### Problem requirements
Only lines with the string "this" should be returned from the data below.

Collected data:
————————

-- pv_equiv track=rewrite | github.com/yaeba/binary-search-solutions | solutions/Sorting-Mail.py | solve
-- ===== SOURCE A (Python) =====
-- def solve(mailboxes):
--     queue = [(i, 0) for i in range(len(mailboxes))]
--     res = []
--     for i, j in queue:
--         if j < len(mailboxes[i]):
--             if mailboxes[i][j] != "junk":
--                 res.append(mailboxes[i][j])
--             # enqueue next
--             queue.append((i, j + 1))
--     return res
-- ===== SOURCE B (Python) =====
-- def solve(mailboxes):
--     maxlen = max((len(m) for m in mailboxes), default=0)
--     res = []
--     for j in range(maxlen):
--         for i in range(len(mailboxes)):
--             if j < len(mailboxes[i]) and mailboxes[i][j] != "junk":
--                 res.append(mailboxes[i][j])
--     return res
-- ===== Notes on version B (the rewrite author's own statement) =====
-- stated objective: simpler
-- what changed: Replaced the growing FIFO work-list of (mailbox, position) pairs with two plain nested loops (columns outer, mailboxes inner) bounded by the precomputed maximum mailbox length, producing the same column-major order.
import Mathlib
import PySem

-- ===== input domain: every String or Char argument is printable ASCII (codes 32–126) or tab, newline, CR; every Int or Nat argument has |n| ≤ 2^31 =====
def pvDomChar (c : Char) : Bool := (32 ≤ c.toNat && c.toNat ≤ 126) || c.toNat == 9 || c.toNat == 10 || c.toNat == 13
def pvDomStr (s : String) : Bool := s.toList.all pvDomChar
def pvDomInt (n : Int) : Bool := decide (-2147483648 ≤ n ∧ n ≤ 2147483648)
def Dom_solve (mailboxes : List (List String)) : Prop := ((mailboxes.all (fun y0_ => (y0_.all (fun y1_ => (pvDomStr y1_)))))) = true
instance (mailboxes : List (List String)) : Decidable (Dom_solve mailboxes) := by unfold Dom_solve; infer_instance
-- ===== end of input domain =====

-- B replaces A's growing FIFO work-list with two plain nested loops (columns outer,
-- mailboxes inner) bounded by the precomputed maximum mailbox length (objective: simpler).

-- ===== PORT A =====
-- termination measure for A's work-list loop (proof machinery only; the values computed are A's)
def qMeasure (ms : List (List String)) (q : List (Nat × Nat)) : Nat :=
  q.length + (q.map (fun p => (ms[p.1]?.getD []).length + 1 - p.2)).sum

-- A's 'for i, j in queue' over the growing work-list, with 'res' the accumulator
def solveAux (ms : List (List String)) (queue : List (Nat × Nat)) (res : List String) : List String :=
  match queue with
  | [] => res
  | (i, j) :: rest =>
    if j < (ms[i]?.getD []).length then
      solveAux ms (rest ++ [(i, j + 1)])
        (if (ms[i]?.getD [])[j]?.getD "" ≠ "junk" then res ++ [(ms[i]?.getD [])[j]?.getD ""] else res)
    else
      solveAux ms rest res
termination_by qMeasure ms queue
decreasing_by
  · simp [qMeasure, List.map_append, List.sum_append]; omega
  · simp [qMeasure]; omega

def solve (mailboxes : List (List String)) : List String :=
  solveAux mailboxes ((List.range mailboxes.length).map (fun i => (i, 0))) []

-- ===== PORT B =====
def solve_alt (mailboxes : List (List String)) : List String :=
  let maxlen := mailboxes.foldl (fun acc m => max acc m.length) 0
  (List.range maxlen).foldl (fun res j =>
    (List.range mailboxes.length).foldl (fun res i =>
      if j < (mailboxes[i]?.getD []).length ∧ (mailboxes[i]?.getD [])[j]?.getD "" ≠ "junk" then
        res ++ [(mailboxes[i]?.getD [])[j]?.getD ""]
      else res) res) []

-- ===== PRECONDITION & SPEC =====
def Spec_solve (mailboxes : List (List String)) (out : List String) : Prop := out = solve_alt mailboxes
instance (mailboxes : List (List String)) (out : List String) : Decidable (Spec_solve mailboxes out) := by unfold Spec_solve; infer_instance

-- ===== CLAIM (what is proved, stated in full; the proofs are below) =====
def Claim_equal_solve : Prop := ∀ (mailboxes : List (List String)), Dom_solve mailboxes → Spec_solve mailboxes (solve mailboxes)

-- ===== LEMMAS AND PROOFS =====

-- the items column j of mailbox i contributes to the output
def colF (ms : List (List String)) (j : Nat) (i : Nat) : List String :=
  if j < (ms[i]?.getD []).length ∧ (ms[i]?.getD [])[j]?.getD "" ≠ "junk" then [(ms[i]?.getD [])[j]?.getD ""] else []

lemma flatMap_filter_colF (ms : List (List String)) (j j' : Nat) (hjj : j ≤ j') (S : List Nat) :
    (S.filter (fun i => decide (j < (ms[i]?.getD []).length))).flatMap (colF ms j')
      = S.flatMap (colF ms j') := by
  induction S with
  | nil => simp
  | cons i S ih =>
    rw [List.filter_cons]
    by_cases h : j < (ms[i]?.getD []).length
    · simp only [h, decide_true, if_pos, List.flatMap_cons, ih]
    · have hc : colF ms j' i = [] := by
        unfold colF
        rw [if_neg]
        rintro ⟨h1, -⟩
        exact h (lt_of_le_of_lt hjj h1)
      simp only [h, decide_false, if_neg, Bool.false_eq_true, not_false_iff, List.flatMap_cons, hc,
        List.nil_append, ih]

-- one pass of A's work-list processes one full column and queues the survivors
lemma colStep (ms : List (List String)) (j : Nat) :
    ∀ (A B : List Nat) (res : List String),
      solveAux ms (A.map (fun i => (i, j)) ++ B.map (fun i => (i, j + 1))) res
        = solveAux ms ((B ++ A.filter (fun i => decide (j < (ms[i]?.getD []).length))).map (fun i => (i, j + 1)))
            (res ++ A.flatMap (colF ms j)) := by
  intro A
  induction A with
  | nil => simp
  | cons i A ih =>
    intro B res
    rw [List.map_cons, List.cons_append, solveAux]
    by_cases h : j < (ms[i]?.getD []).length
    · rw [if_pos h]
      have hq : (A.map (fun i => (i, j)) ++ B.map (fun i => (i, j + 1))) ++ [(i, j + 1)]
          = A.map (fun i => (i, j)) ++ (B ++ [i]).map (fun i => (i, j + 1)) := by
        simp
      rw [hq, ih]
      have hfil : (B ++ [i]) ++ A.filter (fun i => decide (j < (ms[i]?.getD []).length))
          = B ++ (i :: A).filter (fun i => decide (j < (ms[i]?.getD []).length)) := by
        simp [h]
      rw [hfil]
      congr 1
      rw [List.flatMap_cons]
      unfold colF
      by_cases hx : (ms[i]?.getD [])[j]?.getD "" ≠ "junk"
      · rw [if_pos hx, if_pos ⟨h, hx⟩]; simp
      · rw [if_neg hx, if_neg (by rintro ⟨-, h2⟩; exact hx h2)]; simp
    · rw [if_neg h, ih]
      have hc : colF ms j i = [] := by unfold colF; rw [if_neg]; rintro ⟨h1, -⟩; exact h h1
      rw [List.filter_cons]
      simp only [h, decide_false, Bool.false_eq_true, if_neg, not_false_iff, List.flatMap_cons, hc,
        List.nil_append]

-- starting the work-list at column j with k columns left yields the columns j, j+1, … in order
lemma colsAll (ms : List (List String)) :
    ∀ (k j : Nat) (S : List Nat) (res : List String),
      (∀ i ∈ S, (ms[i]?.getD []).length ≤ j + k) →
      solveAux ms (S.map (fun i => (i, j))) res
        = res ++ (List.range k).flatMap (fun t => S.flatMap (colF ms (j + t))) := by
  intro k
  induction k with
  | zero =>
    intro j S res hS
    have h0 : S.map (fun i => (i, j)) = S.map (fun i => (i, j)) ++ ([] : List Nat).map (fun i => (i, j + 1)) := by simp
    rw [h0, colStep]
    have hfil : S.filter (fun i => decide (j < (ms[i]?.getD []).length)) = [] := by
      rw [List.filter_eq_nil_iff]
      intro i hi
      simp only [decide_eq_true_eq, not_lt]
      simpa using hS i hi
    have hfm : S.flatMap (colF ms j) = [] := by
      rw [List.flatMap_eq_nil_iff]
      intro i hi
      unfold colF
      rw [if_neg]
      rintro ⟨h1, -⟩
      exact absurd (by simpa using hS i hi) (not_le.mpr h1)
    rw [hfil, hfm]
    simp [solveAux]
  | succ k ih =>
    intro j S res hS
    have h0 : S.map (fun i => (i, j)) = S.map (fun i => (i, j)) ++ ([] : List Nat).map (fun i => (i, j + 1)) := by simp
    rw [h0, colStep]
    simp only [List.nil_append]
    rw [ih (j + 1) _ _ (by
      intro i hi
      have := hS i (List.mem_of_mem_filter hi)
      omega)]
    have hrw : ∀ t : Nat,
        (S.filter (fun i => decide (j < (ms[i]?.getD []).length))).flatMap (colF ms (j + 1 + t))
          = S.flatMap (colF ms (j + 1 + t)) := fun t =>
      flatMap_filter_colF ms j (j + 1 + t) (by omega) S
    simp only [hrw]
    rw [List.range_succ_eq_map]
    simp only [List.flatMap_cons, List.flatMap_map, Nat.add_zero, List.append_assoc]
    congr 2
    apply List.flatMap_congr   -- align j + (t+1) with j + 1 + t
    intro t _
    have : j + (t + 1) = j + 1 + t := by omega
    simp [this, Nat.succ_eq_add_one]

-- B's inner loop over mailboxes collects column j
lemma inner_loop (ms : List (List String)) (j : Nat) (l : List Nat) :
    ∀ res : List String,
      l.foldl (fun res i =>
        if j < (ms[i]?.getD []).length ∧ (ms[i]?.getD [])[j]?.getD "" ≠ "junk" then
          res ++ [(ms[i]?.getD [])[j]?.getD ""]
        else res) res = res ++ l.flatMap (colF ms j) := by
  induction l with
  | nil => simp
  | cons i l ih =>
    intro res
    rw [List.foldl_cons, List.flatMap_cons]
    by_cases h : j < (ms[i]?.getD []).length ∧ (ms[i]?.getD [])[j]?.getD "" ≠ "junk"
    · rw [if_pos h, ih]
      unfold colF
      rw [if_pos h]
      simp
    · rw [if_neg h, ih]
      unfold colF
      rw [if_neg h]
      simp

lemma alt_eq (ms : List (List String)) :
    solve_alt ms = (List.range (ms.foldl (fun acc m => max acc m.length) 0)).flatMap
      (fun j => (List.range ms.length).flatMap (colF ms j)) := by
  unfold solve_alt
  show (List.range (ms.foldl (fun acc m => max acc m.length) 0)).foldl
      (fun res j =>
        (List.range ms.length).foldl (fun res i =>
          if j < (ms[i]?.getD []).length ∧ (ms[i]?.getD [])[j]?.getD "" ≠ "junk" then
            res ++ [(ms[i]?.getD [])[j]?.getD ""]
          else res) res) [] = _
  have h1 : (List.range (ms.foldl (fun acc m => max acc m.length) 0)).foldl
      (fun res j =>
        (List.range ms.length).foldl (fun res i =>
          if j < (ms[i]?.getD []).length ∧ (ms[i]?.getD [])[j]?.getD "" ≠ "junk" then
            res ++ [(ms[i]?.getD [])[j]?.getD ""]
          else res) res) ([] : List String)
      = (List.range (ms.foldl (fun acc m => max acc m.length) 0)).foldl
          (fun res j => res ++ (List.range ms.length).flatMap (colF ms j)) [] :=
    by apply PySem.List.foldl_congr_mem; intro acc x hx; exact inner_loop ms x (List.range ms.length) acc
  rw [h1, PySem.List.foldl_append_eq_flatMap]
  simp

-- ===== VERDICT (by name: the statement is the Claim_ definition above) =====
theorem solve_spec : Claim_equal_solve := by
  intro ms _
  unfold Spec_solve solve
  rw [alt_eq]
  have hbound : ∀ i ∈ List.range ms.length,
      (ms[i]?.getD []).length ≤ 0 + ms.foldl (fun acc m => max acc m.length) 0 := by
    intro i hi
    have hi' : i < ms.length := List.mem_range.mp hi
    have hmem : ms[i] ∈ ms := List.getElem_mem hi'
    have := (PySem.List.le_foldl_max_nat ms (fun m => m.length) 0).2 ms[i] hmem
    rw [List.getElem?_eq_getElem hi']
    simpa using this
  rw [colsAll ms (ms.foldl (fun acc m => max acc m.length) 0) 0 (List.range ms.length) [] hbound]
  simp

————————

### Exercise output
    simp [this, Nat.succ_eq_add_one]
    simpa using this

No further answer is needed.